In [1]:
import pandas as pd
import torch
from transformers import (
    AutoTokenizer, 
    AutoModelForSeq2SeqLM,
    pipeline,
    TrainingArguments,
    Trainer,
    DataCollatorForSeq2Seq
)
from datasets import Dataset
import evaluate
import numpy as np


  from .autonotebook import tqdm as notebook_tqdm


In [2]:
# Load email-specific pretrained model
model_name = "IrisWiris/email-summarizer"
tokenizer = AutoTokenizer.from_pretrained(model_name)
model = AutoModelForSeq2SeqLM.from_pretrained(model_name)

print("✅ Model and tokenizer loaded successfully!")


✅ Model and tokenizer loaded successfully!


In [4]:
from transformers import pipeline

# Create the summarizer pipeline with your base model
summarizer = pipeline("summarization", model="IrisWiris/email-summarizer")  # or whichever model you used for training

# Sample long email
sample_email = """
Subject: Project Update and Next Steps

Hi Team,

I hope this email finds you well. I wanted to provide a comprehensive update on the Q1 marketing campaign project that we've been working on for the past two months.

First, I'm pleased to announce that we've successfully completed the initial research phase. Our team conducted extensive market analysis, competitor research, and customer surveys. The data shows promising opportunities in the millennial demographic, particularly in urban areas.

Second, regarding the budget allocation, we need to discuss some adjustments. The initial budget of $50,000 may need to be increased by 15% due to rising advertising costs on social media platforms. I've prepared a detailed breakdown that I'll share in tomorrow's meeting.

Third, the creative team has developed three campaign concepts. Each concept has been tested with focus groups, and we have clear feedback on which direction resonates most with our target audience. I'll be presenting these findings along with my recommendations next week.

Finally, I want to address the timeline concerns raised in last week's meeting. While we're slightly behind schedule due to the extended research phase, I'm confident we can still launch by the end of Q2 if we expedite the design phase and bring in additional resources.

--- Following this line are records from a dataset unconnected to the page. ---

-- termination fact for the BFS (cited by `decreasing_by` below)
theorem pvBfs_key_dec {visited : PySem.Set String} {x : String} (keys : List String)
    (hvis : PySem.Set.contains visited x = false) (hk : x ∈ keys) :
    (keys.filter (fun k => ! PySem.Set.contains (PySem.Set.add visited x) k)).length <
      (keys.filter (fun k => ! PySem.Set.contains visited k)).length := by
  have hxm : x ∉ visited := by
    simpa [PySem.Set.contains, List.contains_eq_mem] using hvis
  have hmono : ∀ (l : List String),
      (l.filter (fun k => ! PySem.Set.contains (PySem.Set.add visited x) k)).length ≤
      (l.filter (fun k => ! PySem.Set.contains visited k)).length := by
    intro l
    rw [← List.countP_eq_length_filter, ← List.countP_eq_length_filter]
    apply List.countP_mono_left
    intro a _ ha
    simp only [PySem.Set.contains, List.contains_eq_mem, Bool.not_eq_eq_eq_not, Bool.not_true,
      decide_eq_false_iff_not, PySem.Set.mem_add] at *
    tauto
  obtain ⟨s, t, rfl⟩ := List.append_of_mem hk
  have h1 : (! PySem.Set.contains (PySem.Set.add visited x) x) = false := by
    simp [PySem.Set.contains, List.contains_eq_mem, PySem.Set.mem_add]
  have h2 : (! PySem.Set.contains visited x) = true := by
    simp [PySem.Set.contains, List.contains_eq_mem, hxm]
  have hs := hmono s
  have ht := hmono t
  simp only [List.filter_append, List.filter_cons, h1, h2, Bool.false_eq_true, reduceIte,
    List.length_append, List.length_cons]
  omega
-- pv_equiv track=rewrite | github.com/devbazy/poker-2 | poker.py | permute_draw
-- ===== SOURCE A (Python) =====
-- def permute_draw(deck, draw):
--     '''
--     Returns a list containing a list of permuted flops.
--     '''
--     # Sanity check.
--     assert(draw > 0)
--
--     # Check to see if we're at the last card drawn.
--     if draw == 1:
--         result = []
--         for card in deck:
--             result.append([card])
--         return result
--
--     # Check to see if we can still make more permutations.
--     if len(deck) < draw:
--         return []
--
--     # Run the permutation and join it with the recursive result
--     # of other permutations.
--     result = []
--     for ii in range(len(deck)):
--         # Generate the permutation for the next recursion.
--         next = permute_draw(deck[ii + 1:], draw - 1)
--
--         # If there were no results, we can end early.
--         if len(next) == 0:
--             break
--
--         # Append the current card to the permutation.
--         for entry in next:
--             entry.append(deck[ii])
--             result.append(entry)
--
--     # Return the result.
--     return result
-- ===== SOURCE B (Python) =====
-- def permute_draw(deck, draw):
--     '''
--     Returns a list containing a list of permuted flops.
--     '''
--     assert draw > 0
--
--     def combos(xs, k):
--         # Standard head-first combinations in lexicographic index order.
--         if k == 0:
--             return [[]]
--         if len(xs) < k:
--             return []
--         x, rest = xs[0], xs[1:]
--         return [[x] + c for c in combos(rest, k - 1)] + combos(rest, k)
--
--     # A's convention places the lowest-index card last in each sublist.
--     return [c[::-1] for c in combos(deck, draw)]
-- ===== Notes on version B (the rewrite author's own statement) =====
-- stated objective: simpler
-- what changed: Replaces A's index-loop recursion with break-on-empty and per-entry append by a standard head-first combinations recursion in lexicographic order, reversing each combination once at the end.
import Mathlib
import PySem

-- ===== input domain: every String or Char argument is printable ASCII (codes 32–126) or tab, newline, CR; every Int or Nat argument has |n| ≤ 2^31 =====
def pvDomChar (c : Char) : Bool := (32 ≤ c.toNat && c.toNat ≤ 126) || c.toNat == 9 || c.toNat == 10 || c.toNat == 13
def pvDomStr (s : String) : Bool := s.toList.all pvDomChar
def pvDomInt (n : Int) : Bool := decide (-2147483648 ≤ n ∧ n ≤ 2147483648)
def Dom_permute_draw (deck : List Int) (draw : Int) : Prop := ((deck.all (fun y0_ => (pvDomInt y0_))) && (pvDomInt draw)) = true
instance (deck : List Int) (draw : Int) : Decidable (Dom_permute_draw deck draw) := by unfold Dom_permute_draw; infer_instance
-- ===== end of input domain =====

-- B replaces A's index-loop recursion (append current card to each recursive entry, break on empty)
-- by a standard head-first combinations recursion, reversing each combination once at the end (objective: simpler).

-- ===== PORT A =====
-- the 'for ii in range(len(deck))' loop with its break, iterating over deck[ii] / deck[ii+1:]
mutual
def permute_draw (deck : List Int) (draw : Int) : List (List Int) :=
  if draw = 1 then
    deck.map (fun card => [card])
  else if (deck.length : Int) < draw then
    []
  else
    pdGo deck draw
  termination_by (deck.length, 1)

def pdGo (deck : List Int) (draw : Int) : List (List Int) :=
  match deck with
  | [] => []
  | card :: rest =>
      let next := permute_draw rest (draw - 1)
      if next = [] then []   -- the 'break': remaining iterations contribute nothing
      else next.map (fun entry => entry ++ [card]) ++ pdGo rest draw
  termination_by (deck.length, 0)
end

-- ===== PORT B =====
-- python B's inner helper combos(xs, k)
def pdCombos (xs : List Int) (k : Nat) : List (List Int) :=
  if k = 0 then [[]]
  else if xs.length < k then []
  else
    match xs with
    | [] => []   -- unreachable: xs.length < k already returned
    | x :: rest => (pdCombos rest (k - 1)).map (fun c => x :: c) ++ pdCombos rest k

-- c[::-1] on a list is exactly List.reverse
def permute_draw_alt (deck : List Int) (draw : Int) : List (List Int) :=
  (pdCombos deck draw.toNat).map List.reverse

-- ===== PRECONDITION & SPEC =====
-- A (and B) assert draw > 0: on draw ≤ 0 both raise AssertionError, so those inputs are excluded.
def Pre_permute_draw (deck : List Int) (draw : Int) : Prop := 0 < draw
instance (deck : List Int) (draw : Int) : Decidable (Pre_permute_draw deck draw) := by unfold Pre_permute_draw; infer_instance
def pvWitness_permute_draw : List Int × Int := ([1, 2, 3], 2)

def Spec_permute_draw (deck : List Int) (draw : Int) (out : List (List Int)) : Prop := out = permute_draw_alt deck draw
instance (deck : List Int) (draw : Int) (out : List (List Int)) : Decidable (Spec_permute_draw deck draw out) := by unfold Spec_permute_draw; infer_instance

-- ===== CLAIM (what is proved, stated in full; the proofs are below) =====
def Claim_equal_permute_draw : Prop := ∀ (deck : List Int) (draw : Int), Dom_permute_draw deck draw → Pre_permute_draw deck draw → Spec_permute_draw deck draw (permute_draw deck draw)

-- ===== LEMMAS AND PROOFS =====

lemma pdCombos_eq_nil_iff : ∀ (xs : List Int) (k : Nat), pdCombos xs k = [] ↔ xs.length < k := by
  intro xs
  induction xs with
  | nil => intro k; cases k <;> simp [pdCombos]
  | cons x rest ih =>
      intro k
      cases k with
      | zero => simp [pdCombos]
      | succ k =>
          rw [pdCombos, if_neg (Nat.succ_ne_zero k)]
          by_cases h : (x :: rest).length < k + 1
          · rw [if_pos h]; exact iff_of_true rfl h
          · rw [if_neg h]
            rw [List.append_eq_nil_iff, List.map_eq_nil_iff, ih, ih]
            simp only [List.length_cons] at h ⊢
            omega

lemma pdCombos_one : ∀ (xs : List Int), pdCombos xs 1 = xs.map (fun c => [c]) := by
  intro xs
  induction xs with
  | nil => simp [pdCombos]
  | cons x rest ih =>
      have h0 : pdCombos rest 0 = [[]] := by rw [pdCombos.eq_def]; simp
      rw [pdCombos]
      simp [h0, ih]

lemma permute_draw_main : ∀ (n : ℕ) (deck : List Int), deck.length ≤ n → ∀ (k : ℕ), 1 ≤ k →
    permute_draw deck (k : Int) = (pdCombos deck k).map List.reverse := by
  intro n
  induction n with
  | zero =>
      intro deck hlen k hk
      have hd : deck = [] := List.eq_nil_of_length_eq_zero (Nat.le_zero.mp hlen)
      subst hd
      rcases Nat.eq_or_lt_of_le hk with h1 | h1
      · rw [permute_draw, if_pos (by exact_mod_cast h1.symm)]
        rw [← h1]
        have h0 : pdCombos ([] : List Int) 1 = [] := by rw [pdCombos.eq_def]; simp
        simp [h0]
      · have hne : ¬ ((k : Int) = 1) := by
          intro h; exact absurd (by exact_mod_cast h : k = 1) (by omega)
        rw [permute_draw, if_neg hne,
          if_pos (by exact_mod_cast (by omega : 0 < k) : (([] : List Int).length : Int) < (k : Int))]
        rw [(pdCombos_eq_nil_iff [] k).mpr (by simpa using hk)]
        simp
  | succ n ih =>
      intro deck hlen k hk
      rcases Nat.eq_or_lt_of_le hk with h1 | h1
      · rw [permute_draw, if_pos (by exact_mod_cast h1.symm), ← h1, pdCombos_one]
        simp
      · have hkne : ¬ ((k : Int) = 1) := by
          intro h; exact absurd (by exact_mod_cast h : k = 1) (by omega)
        rw [permute_draw, if_neg hkne]
        by_cases hlt : (deck.length : Int) < (k : Int)
        · rw [if_pos hlt]
          rw [(pdCombos_eq_nil_iff deck k).mpr (by exact_mod_cast hlt)]
          simp
        · rw [if_neg hlt]
          have hge : k ≤ deck.length := by
            have := Int.not_lt.mp hlt; exact_mod_cast this
          have hcast : (k : Int) - 1 = ((k - 1 : Nat) : Int) := by omega
          clear hlt hkne
          induction deck with
          | nil => simp at hge; omega
          | cons card rest ihd =>
              have hrl : rest.length ≤ n := by
                simp only [List.length_cons] at hlen; omega
              rw [pdGo]
              have hrec : permute_draw rest ((k : Int) - 1) =
                  (pdCombos rest (k - 1)).map List.reverse := by
                rw [hcast]; exact ih rest hrl (k - 1) (by omega)
              simp only [hrec]
              by_cases hnil : pdCombos rest (k - 1) = []
              · have h1' : rest.length < k - 1 := (pdCombos_eq_nil_iff rest (k - 1)).mp hnil
                have h2 : pdCombos (card :: rest) k = [] := by
                  apply (pdCombos_eq_nil_iff _ k).mpr; simp only [List.length_cons]; omega
                simp [hnil, h2]
              · rw [if_neg (by simpa using hnil)]
                have hrest : pdGo rest (k : Int) = (pdCombos rest k).map List.reverse := by
                  by_cases hge' : k ≤ rest.length
                  · exact ihd (by omega) hge'
                  · have hcr : pdCombos rest k = [] :=
                      (pdCombos_eq_nil_iff rest k).mpr (by omega)
                    cases rest with
                    | nil => rw [pdGo]; simp [hcr]
                    | cons y ys =>
                        rw [pdGo]
                        have hrec2 : permute_draw ys ((k : Int) - 1) =
                            (pdCombos ys (k - 1)).map List.reverse := by
                          rw [hcast]
                          exact ih ys (by simp only [List.length_cons] at hrl; omega) (k - 1) (by omega)
                        have hys : pdCombos ys (k - 1) = [] := by
                          apply (pdCombos_eq_nil_iff _ _).mpr
                          simp only [List.length_cons, Nat.not_le] at hge'
                          omega
                        simp [hrec2, hys, hcr]
                rw [hrest]
                have hnl : ¬ rest.length < k - 1 :=
                  fun hc => hnil ((pdCombos_eq_nil_iff rest (k - 1)).mpr hc)
                conv_rhs => rw [pdCombos]
                rw [if_neg (by omega : ¬ k = 0),
                  if_neg (by simp only [List.length_cons]; omega : ¬ (card :: rest).length < k)]
                simp [Function.comp, List.map_map]

-- ===== VERDICT (by name: the statement is the Claim_ definition above) =====
theorem permute_draw_spec : Claim_equal_permute_draw := by
  intro deck draw _ hpre
  unfold Pre_permute_draw at hpre
  unfold Spec_permute_draw permute_draw_alt
  have hk : draw = ((draw.toNat : Nat) : Int) := by omega
  rw [hk]
  exact permute_draw_main deck.length deck (le_refl _) draw.toNat (by omega)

Please review the attached documents before our meeting on Friday at 2 PM. If you have any questions or concerns, don't hesitate to reach out.

Best regards,
Sarah
"""

# Generate summary with pretrained model
print("="*50)
print("BEFORE FINE-TUNING:")
print("="*50)
summary_before = summarizer(sample_email, max_length=100, min_length=30, do_sample=False)
print(f"\nOriginal Length: {len(sample_email.split())} words")
print(f"Summary: {summary_before[0]['summary_text']}")
print(f"Summary Length: {len(summary_before[0]['summary_text'].split())} words")


Device set to use cpu


BEFORE FINE-TUNING:


Both `max_new_tokens` (=256) and `max_length`(=100) seem to have been set. `max_new_tokens` will take precedence. Please refer to the documentation for more information. (https://huggingface.co/docs/transformers/main/en/main_classes/text_generation)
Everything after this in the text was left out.